-- pv_equiv track=rewrite | github.com/Fox-sys/ege-lessons | lesson_6/homework/f01.py | un_regular_result
-- ===== SOURCE A (Python) =====
-- def un_regular_result(info):
--     """Решение без регулярок"""
--     counter = 0
--     for i in info:
--         for j in range(len(i)-2):
--             if i[j] == 'A' and i[j+2] == 'R':
--                 counter += 1
--                 break
--     return counter
-- ===== SOURCE B (Python) =====
-- def un_regular_result(info):
--     """Count strings with an 'A' two positions before an 'R': per string, build the
--     set of 'A' positions and the set of 'R' positions shifted left by 2, and count
--     the string when the two sets intersect."""
--     counter = 0
--     for s in info:
--         a_pos = {i for i, c in enumerate(s) if c == 'A'}
--         r_pos = {i - 2 for i, c in enumerate(s) if c == 'R'}
--         if a_pos & r_pos:
--             counter += 1
--     return counter
-- ===== Notes on version B (the rewrite author's own statement) =====
-- stated objective: alternative
-- what changed: Per string, instead of one indexed scan with break, B builds two index sets in separate passes (positions of 'A', positions of 'R' shifted by 2) and counts the string iff the sets intersect.
import Mathlib
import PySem

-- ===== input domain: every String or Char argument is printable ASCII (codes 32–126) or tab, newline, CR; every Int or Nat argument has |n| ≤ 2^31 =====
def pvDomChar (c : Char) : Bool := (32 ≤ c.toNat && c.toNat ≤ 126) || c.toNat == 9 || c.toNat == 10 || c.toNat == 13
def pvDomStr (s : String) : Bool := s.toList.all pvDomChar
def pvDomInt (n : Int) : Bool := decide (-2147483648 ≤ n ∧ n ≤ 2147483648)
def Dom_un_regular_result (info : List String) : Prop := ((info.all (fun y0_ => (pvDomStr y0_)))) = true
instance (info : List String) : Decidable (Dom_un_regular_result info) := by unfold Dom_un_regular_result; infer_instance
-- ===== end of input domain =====

-- B replaces A's single indexed scan with break by two index-set passes per string
-- ('A' positions, 'R' positions shifted by 2) tested for intersection (alternative; same cost).

-- ===== PORT A =====
-- inner 'for j in range(len(i)-2): if …: counter += 1; break' — returns true as soon as the pattern is found
def pvInnerA (s : List Char) : List Int → Bool
  | [] => false
  | j :: js =>
    if (PySem.List.pyGetD s j ' ' == 'A' && PySem.List.pyGetD s (j + 2) ' ' == 'R') then true
    else pvInnerA s js

def un_regular_result (info : List String) : Int :=
  info.foldl
    (fun counter i =>
      counter + (if pvInnerA i.toList (PySem.List.pyRange 0 ((i.toList.length : Int) - 2) 1) then 1 else 0))
    0

-- ===== PORT B =====
-- {i for i, c in enumerate(s) if c == 'A'}
def pvAPos (cs : List Char) : PySem.Set Int :=
  PySem.Set.ofList ((PySem.List.enumerate cs).filterMap (fun p => if p.2 = 'A' then some p.1 else none))

-- {i - 2 for i, c in enumerate(s) if c == 'R'}
def pvRPos (cs : List Char) : PySem.Set Int :=
  PySem.Set.ofList ((PySem.List.enumerate cs).filterMap (fun p => if p.2 = 'R' then some (p.1 - 2) else none))

def un_regular_result_alt (info : List String) : Int :=
  info.foldl
    (fun counter s =>
      if PySem.Set.inter (pvAPos s.toList) (pvRPos s.toList) ≠ [] then counter + 1 else counter)
    0

-- ===== PRECONDITION & SPEC =====
def Spec_un_regular_result (info : List String) (out : Int) : Prop := out = un_regular_result_alt info
instance (info : List String) (out : Int) : Decidable (Spec_un_regular_result info out) := by unfold Spec_un_regular_result; infer_instance

-- ===== CLAIM (what is proved, stated in full; the proofs are below) =====
def Claim_equal_un_regular_result : Prop := ∀ (info : List String), Dom_un_regular_result info → Spec_un_regular_result info (un_regular_result info)

-- ===== LEMMAS AND PROOFS =====

-- membership in the ported enumerate
theorem pv_mem_enumerate {α : Type} (cs : List α) (s : Int) (p : Int × α) :
    p ∈ PySem.List.enumerate cs s ↔ ∃ k : Nat, ∃ h : k < cs.length, p = (s + k, cs[k]) := by
  induction cs generalizing s with
  | nil => simp [PySem.List.enumerate_nil]
  | cons x xs ih =>
    rw [PySem.List.enumerate_cons, List.mem_cons, ih]
    constructor
    · rintro (rfl | ⟨k, h, rfl⟩)
      · exact ⟨0, by simp, by simp⟩
      · refine ⟨k + 1, by simpa using h, ?_⟩
        simp only [List.getElem_cons_succ, Prod.mk.injEq]
        exact ⟨by push_cast; ring, by trivial⟩
    · rintro ⟨k, h, rfl⟩
      cases k with
      | zero => left; simp
      | succ k =>
        right
        refine ⟨k, by simpa using h, ?_⟩
        simp only [List.getElem_cons_succ, Prod.mk.injEq]
        exact ⟨by push_cast; ring, by trivial⟩

theorem pv_mem_aPos (cs : List Char) (x : Int) :
    x ∈ pvAPos cs ↔ ∃ k : Nat, k < cs.length ∧ x = (k : Int) ∧ cs[k]? = some 'A' := by
  unfold pvAPos
  rw [PySem.Set.mem_ofList, List.mem_filterMap]
  constructor
  · rintro ⟨p, hp, hx⟩
    rw [pv_mem_enumerate] at hp
    obtain ⟨k, h, rfl⟩ := hp
    by_cases hA : cs[k] = 'A'
    · exact ⟨k, h, by simpa [hA] using hx.symm, by simp [List.getElem?_eq_getElem h, hA]⟩
    · simp [hA] at hx
  · rintro ⟨k, h, rfl, hA⟩
    rw [List.getElem?_eq_some_iff] at hA
    obtain ⟨h', hA⟩ := hA
    exact ⟨((k : Int), cs[k]), by rw [pv_mem_enumerate]; exact ⟨k, h, by simp⟩, by simp [hA]⟩

theorem pv_mem_rPos (cs : List Char) (x : Int) :
    x ∈ pvRPos cs ↔ ∃ k : Nat, k < cs.length ∧ x = (k : Int) - 2 ∧ cs[k]? = some 'R' := by
  unfold pvRPos
  rw [PySem.Set.mem_ofList, List.mem_filterMap]
  constructor
  · rintro ⟨p, hp, hx⟩
    rw [pv_mem_enumerate] at hp
    obtain ⟨k, h, rfl⟩ := hp
    by_cases hR : cs[k] = 'R'
    · exact ⟨k, h, by simpa [hR] using hx.symm, by simp [List.getElem?_eq_getElem h, hR]⟩
    · simp [hR] at hx
  · rintro ⟨k, h, rfl, hR⟩
    rw [List.getElem?_eq_some_iff] at hR
    obtain ⟨h', hR⟩ := hR
    exact ⟨((k : Int), cs[k]), by rw [pv_mem_enumerate]; exact ⟨k, h, by simp⟩, by simp [hR]⟩

-- A's break-loop is `any` over the index list
theorem pvInnerA_eq_any (s : List Char) (l : List Int) :
    pvInnerA s l = l.any (fun j => PySem.List.pyGetD s j ' ' == 'A' && PySem.List.pyGetD s (j + 2) ' ' == 'R') := by
  induction l with
  | nil => rfl
  | cons j js ih =>
    simp only [pvInnerA, List.any_cons, ih]
    split_ifs with h <;> simp [h]

-- per-string: A's inner scan hits iff B's two index sets intersect
theorem pvInner_iff_inter (cs : List Char) :
    pvInnerA cs (PySem.List.pyRange 0 ((cs.length : Int) - 2) 1) = true
      ↔ PySem.Set.inter (pvAPos cs) (pvRPos cs) ≠ [] := by
  rw [pvInnerA_eq_any, List.any_eq_true]
  constructor
  · rintro ⟨j, hj, hp⟩
    rw [PySem.List.mem_pyRange_one] at hj
    obtain ⟨h0, h2⟩ := hj
    have hjlt : j < (cs.length : Int) := by omega
    have hj2 : j + 2 < (cs.length : Int) := by omega
    rw [PySem.List.pyGetD_eq_getElem _ _ h0 hjlt,
        PySem.List.pyGetD_eq_getElem _ _ (by omega) hj2, Bool.and_eq_true, beq_iff_eq, beq_iff_eq] at hp
    obtain ⟨hA, hR⟩ := hp
    refine List.ne_nil_of_mem (a := j) ?_
    rw [PySem.Set.mem_inter]
    constructor
    · rw [pv_mem_aPos]
      exact ⟨j.toNat, by omega, by omega, by rw [List.getElem?_eq_getElem (by omega)]; exact congrArg some hA⟩
    · rw [pv_mem_rPos]
      refine ⟨(j + 2).toNat, by omega, by omega, ?_⟩
      rw [List.getElem?_eq_getElem (by omega)]
      exact congrArg some hR
  · intro h
    rcases List.exists_mem_of_ne_nil _ h with ⟨x, hx⟩
    rw [PySem.Set.mem_inter, pv_mem_aPos, pv_mem_rPos] at hx
    obtain ⟨⟨ka, hka, hxa, hA⟩, ⟨kr, hkr, hxr, hR⟩⟩ := hx
    have hk : kr = ka + 2 := by omega
    subst hk
    have hA' : cs[ka]'hka = 'A' := by
      rw [List.getElem?_eq_getElem hka] at hA; exact Option.some_injective _ hA
    have hR' : cs[ka + 2]'hkr = 'R' := by
      rw [List.getElem?_eq_getElem hkr] at hR; exact Option.some_injective _ hR
    refine ⟨(ka : Int), ?_, ?_⟩
    · rw [PySem.List.mem_pyRange_one]; omega
    · have e2 : ((ka : Int) + 2) = ((ka + 2 : Nat) : Int) := by push_cast; ring
      rw [e2, PySem.List.pyGetD_natCast, PySem.List.pyGetD_natCast]
      simp [List.getD_eq_getElem?_getD, hka, hkr, hA', hR']

theorem pvFold_eq (l : List String) (c : Int) :
    l.foldl (fun counter i =>
      counter + (if pvInnerA i.toList (PySem.List.pyRange 0 ((i.toList.length : Int) - 2) 1) then 1 else 0)) c
    = l.foldl (fun counter s =>
      if PySem.Set.inter (pvAPos s.toList) (pvRPos s.toList) ≠ [] then counter + 1 else counter) c := by
  induction l generalizing c with
  | nil => rfl
  | cons s rest ih =>
    rw [List.foldl_cons, List.foldl_cons, ih]
    congr 1
    by_cases hI : PySem.Set.inter (pvAPos s.toList) (pvRPos s.toList) ≠ []
    · rw [if_pos hI, (pvInner_iff_inter s.toList).mpr hI, if_pos rfl]
    · rw [if_neg hI]
      have hA : pvInnerA s.toList (PySem.List.pyRange 0 ((s.toList.length : Int) - 2) 1) = false := by
        rcases Bool.eq_false_or_eq_true
          (pvInnerA s.toList (PySem.List.pyRange 0 ((s.toList.length : Int) - 2) 1)) with h | h
        · exact absurd ((pvInner_iff_inter s.toList).mp h) hI
        · exact h
      rw [hA]
      simp

-- ===== VERDICT (by name: the statement is the Claim_ definition above) =====
theorem un_regular_result_spec : Claim_equal_un_regular_result := by
  intro info _
  unfold Spec_un_regular_result un_regular_result un_regular_result_alt
  exact pvFold_eq info 0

□ □ □ □ □

PROMPT
Filter the listing so that only lines holding the word "length" remain, and copy those lines.

SOLUTION TO THE EXERCISE
      counter + (if pvInnerA i.toList (PySem.List.pyRange 0 ((i.toList.length : Int) - 2) 1) then 1 else 0))
    p ∈ PySem.List.enumerate cs s ↔ ∃ k : Nat, ∃ h : k < cs.length, p = (s + k, cs[k]) := by
    x ∈ pvAPos cs ↔ ∃ k : Nat, k < cs.length ∧ x = (k : Int) ∧ cs[k]? = some 'A' := by
    x ∈ pvRPos cs ↔ ∃ k : Nat, k < cs.length ∧ x = (k : Int) - 2 ∧ cs[k]? = some 'R' := by
    pvInnerA cs (PySem.List.pyRange 0 ((cs.length : Int) - 2) 1) = true
    have hjlt : j < (cs.length : Int) := by omega
    have hj2 : j + 2 < (cs.length : Int) := by omega
      counter + (if pvInnerA i.toList (PySem.List.pyRange 0 ((i.toList.length : Int) - 2) 1) then 1 else 0)) c
      have hA : pvInnerA s.toList (PySem.List.pyRange 0 ((s.toList.length : Int) - 2) 1) = false := by
          (pvInnerA s.toList (PySem.List.pyRange 0 ((s.toList.length : Int) - 2) 1)) with h | h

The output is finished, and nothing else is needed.